**TASK DESCRIPTION**
From the data below, return the exact lines starting at the line containing "-- B replaces" and ending at the line containing "(rot = (0, 1)", both included, and nothing else.

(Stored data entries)
>>

-- pv_equiv track=rewrite | github.com/Platyblue/numworks-games | year3/worms.py | coords_rotation
-- ===== SOURCE A (Python) =====
-- def coords_rotation(coords, rot):
--     if rot == (0,1):
--         for i in range(len(coords)):
--             coords[i][1] = 15-coords[i][1]
--             coords[i][0] = 15 - coords[i][0]
--             coords[i][2] = -coords[i][2]
--             coords[i][3] = -coords[i][3]
--     elif rot == (-1,0):
--         for i in range(len(coords)):
--             coords[i][0], coords[i][1] = coords[i][1], 15-coords[i][0]
--             coords[i][2], coords[i][3] = coords[i][3], -coords[i][2]
--     elif rot == (1,0):
--         for i in range(len(coords)):
--             coords[i][0], coords[i][1] = 15-coords[i][1], coords[i][0]
--             coords[i][2], coords[i][3] = -coords[i][3], coords[i][2]
--     return coords
-- ===== SOURCE B (Python) =====
-- def coords_rotation(coords, rot):
--     # Every branch of the task is a power of one primitive quarter-turn about the
--     # grid centre: Q(x,y,dx,dy) = (15-y, x, -dy, dx).  (1,0) is Q, (0,1) is Q^2,
--     # (-1,0) is Q^3; any other rot is Q^0 (no-op).  Apply Q that many times, as
--     # staged whole-list passes, mutating in place and returning the same list.
--     turns = {(1, 0): 1, (0, 1): 2, (-1, 0): 3}.get(rot, 0)
--     for _ in range(turns):
--         for c in coords:
--             c[0], c[1], c[2], c[3] = 15 - c[1], c[0], -c[3], c[2]
--     return coords
-- ===== Notes on version B (the rewrite author's own statement) =====
-- stated objective: alternative
-- what changed: Instead of three branch-specific update formulas in one pass, B computes the quarter-turn count k for rot and applies a single primitive 90-degree rotation pass k times (180 degrees = two quarter-turns, etc.).
import Mathlib
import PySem

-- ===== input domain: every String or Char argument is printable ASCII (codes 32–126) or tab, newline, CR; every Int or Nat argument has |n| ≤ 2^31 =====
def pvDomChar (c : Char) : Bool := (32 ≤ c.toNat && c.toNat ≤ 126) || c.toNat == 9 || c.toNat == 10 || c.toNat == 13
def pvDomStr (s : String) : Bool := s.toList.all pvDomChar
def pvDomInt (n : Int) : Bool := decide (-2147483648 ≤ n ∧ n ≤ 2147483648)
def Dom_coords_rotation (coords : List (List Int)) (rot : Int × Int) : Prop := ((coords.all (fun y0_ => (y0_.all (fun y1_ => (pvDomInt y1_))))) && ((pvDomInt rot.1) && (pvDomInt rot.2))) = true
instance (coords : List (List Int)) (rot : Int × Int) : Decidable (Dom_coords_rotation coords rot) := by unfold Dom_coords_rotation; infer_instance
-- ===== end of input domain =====

-- B replaces A's three branch-specific formulas by iterating one primitive quarter-turn
-- k times (k chosen from rot); both Pythons mutate coords in place and return it — the
-- equivalence proved is about the returned value (the final mutation is the same).

-- ===== PORT A =====
-- each branch's per-element in-place updates, in A's statement order
def pvUpdA180 (c : List Int) : List Int :=
  let c := c.set 1 (15 - c.getD 1 0)
  let c := c.set 0 (15 - c.getD 0 0)
  let c := c.set 2 (-(c.getD 2 0))
  c.set 3 (-(c.getD 3 0))

def pvUpdAneg (c : List Int) : List Int :=
  -- coords[i][0], coords[i][1] = coords[i][1], 15-coords[i][0]  (RHS first)
  let a := c.getD 1 0
  let b := 15 - c.getD 0 0
  let c := (c.set 0 a).set 1 b
  let d := c.getD 3 0
  let e := -(c.getD 2 0)
  (c.set 2 d).set 3 e

def pvUpdApos (c : List Int) : List Int :=
  let a := 15 - c.getD 1 0
  let b := c.getD 0 0
  let c := (c.set 0 a).set 1 b
  let d := -(c.getD 3 0)
  let e := c.getD 2 0
  (c.set 2 d).set 3 e

def coords_rotation (coords : List (List Int)) (rot : Int × Int) : List (List Int) :=
  if rot = (0, 1) then coords.map pvUpdA180
  else if rot = (-1, 0) then coords.map pvUpdAneg
  else if rot = (1, 0) then coords.map pvUpdApos
  else coords

-- ===== PORT B =====
-- one primitive 90° turn about the grid centre, tuple assignment = all RHS from old c
def pvQuarter (c : List Int) : List Int :=
  (((c.set 0 (15 - c.getD 1 0)).set 1 (c.getD 0 0)).set 2 (-(c.getD 3 0))).set 3 (c.getD 2 0)

def pvTurnsDict : PySem.Dict (Int × Int) Int :=
  PySem.Dict.ofList [((1, 0), 1), ((0, 1), 2), ((-1, 0), 3)]

def coords_rotation_alt (coords : List (List Int)) (rot : Int × Int) : List (List Int) :=
  let turns := pvTurnsDict.getD rot 0
  (PySem.List.pyRange 0 turns 1).foldl (fun cs _ => cs.map pvQuarter) coords

-- ===== PRECONDITION & SPEC =====
-- Pre_ excludes exactly the inputs where Python A raises IndexError: a matched rot
-- with some inner list shorter than 4.
def Pre_coords_rotation (coords : List (List Int)) (rot : Int × Int) : Prop :=
  (rot = (0, 1) ∨ rot = (-1, 0) ∨ rot = (1, 0)) → ∀ c ∈ coords, 4 ≤ c.length
instance (coords : List (List Int)) (rot : Int × Int) : Decidable (Pre_coords_rotation coords rot) := by unfold Pre_coords_rotation; infer_instance

def pvWitness_coords_rotation : List (List Int) × (Int × Int) := ([[1, 2, 3, 4], [0, 15, -1, 0]], (0, 1))

def Spec_coords_rotation (coords : List (List Int)) (rot : Int × Int) (out : List (List Int)) : Prop := out = coords_rotation_alt coords rot
instance (coords : List (List Int)) (rot : Int × Int) (out : List (List Int)) : Decidable (Spec_coords_rotation coords rot out) := by unfold Spec_coords_rotation; infer_instance

-- ===== CLAIM (what is proved, stated in full; the proofs are below) =====
def Claim_equal_coords_rotation : Prop := ∀ (coords : List (List Int)) (rot : Int × Int), Dom_coords_rotation coords rot → Pre_coords_rotation coords rot → Spec_coords_rotation coords rot (coords_rotation coords rot)

-- ===== LEMMAS AND PROOFS =====
theorem pvWitness_ok : Dom_coords_rotation pvWitness_coords_rotation.1 pvWitness_coords_rotation.2 ∧ Pre_coords_rotation pvWitness_coords_rotation.1 pvWitness_coords_rotation.2 := by
  constructor <;> decide

-- on lists of length ≥ 4, each of A's branch updates is the matching power of pvQuarter
theorem pvElemPos (c : List Int) (h : 4 ≤ c.length) : pvUpdApos c = pvQuarter c := by
  match c, h with
  | a :: b :: d :: e :: rest, _ => simp [pvUpdApos, pvQuarter, List.set]

theorem pvElem180 (c : List Int) (h : 4 ≤ c.length) : pvUpdA180 c = pvQuarter (pvQuarter c) := by
  match c, h with
  | a :: b :: d :: e :: rest, _ => simp [pvUpdA180, pvQuarter, List.set]

theorem pvElemNeg (c : List Int) (h : 4 ≤ c.length) :
    pvUpdAneg c = pvQuarter (pvQuarter (pvQuarter c)) := by
  match c, h with
  | a :: b :: d :: e :: rest, _ => simp [pvUpdAneg, pvQuarter, List.set]

-- ===== VERDICT (by name: the statement is the Claim_ definition above) =====
theorem coords_rotation_spec : Claim_equal_coords_rotation := by
  intro coords rot _dom pre
  unfold Spec_coords_rotation coords_rotation coords_rotation_alt
  by_cases h1 : rot = (0, 1)
  · subst h1
    have hpre := pre (Or.inl rfl)
    have ht : pvTurnsDict.getD ((0 : Int), (1 : Int)) 0 = 2 := by decide
    have hr : PySem.List.pyRange 0 2 1 = [0, 1] := by decide
    simp only [ht, hr, List.foldl, List.map_map]
    exact List.map_congr_left (fun c hc => (pvElem180 c (hpre c hc)))
  · by_cases h2 : rot = (-1, 0)
    · subst h2
      have hpre := pre (Or.inr (Or.inl rfl))
      rw [if_neg (by decide : ¬((-1 : Int), (0 : Int)) = (0, 1))]
      have ht : pvTurnsDict.getD ((-1 : Int), (0 : Int)) 0 = 3 := by decide
      have hr : PySem.List.pyRange 0 3 1 = [0, 1, 2] := by decide
      simp only [ht, hr, List.foldl, List.map_map]
      exact List.map_congr_left (fun c hc => (pvElemNeg c (hpre c hc)))
    · by_cases h3 : rot = (1, 0)
      · subst h3
        have hpre := pre (Or.inr (Or.inr rfl))
        rw [if_neg (by decide : ¬((1 : Int), (0 : Int)) = (0, 1)),
          if_neg (by decide : ¬((1 : Int), (0 : Int)) = (-1, 0))]
        have ht : pvTurnsDict.getD ((1 : Int), (0 : Int)) 0 = 1 := by decide
        have hr : PySem.List.pyRange 0 1 1 = [0] := by decide
        simp only [ht, hr, List.foldl]
        exact List.map_congr_left (fun c hc => (pvElemPos c (hpre c hc)))
      · have ht : pvTurnsDict.getD rot 0 = 0 := by
          simp [pvTurnsDict, PySem.Dict.getD, PySem.Dict.ofList, PySem.Dict.update,
            PySem.Dict.get?_insert, h1, h2, h3]
        rw [if_neg h1, if_neg h2, if_neg h3]
        simp [ht]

<<

**EXERCISE SOLUTION**
-- B replaces A's three branch-specific formulas by iterating one primitive quarter-turn
-- k times (k chosen from rot); both Pythons mutate coords in place and return it — the
-- equivalence proved is about the returned value (the final mutation is the same).

-- ===== PORT A =====
-- each branch's per-element in-place updates, in A's statement order
def pvUpdA180 (c : List Int) : List Int :=
  let c := c.set 1 (15 - c.getD 1 0)
  let c := c.set 0 (15 - c.getD 0 0)
  let c := c.set 2 (-(c.getD 2 0))
  c.set 3 (-(c.getD 3 0))

def pvUpdAneg (c : List Int) : List Int :=
  -- coords[i][0], coords[i][1] = coords[i][1], 15-coords[i][0]  (RHS first)
  let a := c.getD 1 0
  let b := 15 - c.getD 0 0
  let c := (c.set 0 a).set 1 b
  let d := c.getD 3 0
  let e := -(c.getD 2 0)
  (c.set 2 d).set 3 e

def pvUpdApos (c : List Int) : List Int :=
  let a := 15 - c.getD 1 0
  let b := c.getD 0 0
  let c := (c.set 0 a).set 1 b
  let d := -(c.getD 3 0)
  let e := c.getD 2 0
  (c.set 2 d).set 3 e

def coords_rotation (coords : List (List Int)) (rot : Int × Int) : List (List Int) :=
  if rot = (0, 1) then coords.map pvUpdA180
  else if rot = (-1, 0) then coords.map pvUpdAneg
  else if rot = (1, 0) then coords.map pvUpdApos
  else coords

-- ===== PORT B =====
-- one primitive 90° turn about the grid centre, tuple assignment = all RHS from old c
def pvQuarter (c : List Int) : List Int :=
  (((c.set 0 (15 - c.getD 1 0)).set 1 (c.getD 0 0)).set 2 (-(c.getD 3 0))).set 3 (c.getD 2 0)

def pvTurnsDict : PySem.Dict (Int × Int) Int :=
  PySem.Dict.ofList [((1, 0), 1), ((0, 1), 2), ((-1, 0), 3)]

def coords_rotation_alt (coords : List (List Int)) (rot : Int × Int) : List (List Int) :=
  let turns := pvTurnsDict.getD rot 0
  (PySem.List.pyRange 0 turns 1).foldl (fun cs _ => cs.map pvQuarter) coords

-- ===== PRECONDITION & SPEC =====
-- Pre_ excludes exactly the inputs where Python A raises IndexError: a matched rot
-- with some inner list shorter than 4.
def Pre_coords_rotation (coords : List (List Int)) (rot : Int × Int) : Prop :=
  (rot = (0, 1) ∨ rot = (-1, 0) ∨ rot = (1, 0)) → ∀ c ∈ coords, 4 ≤ c.length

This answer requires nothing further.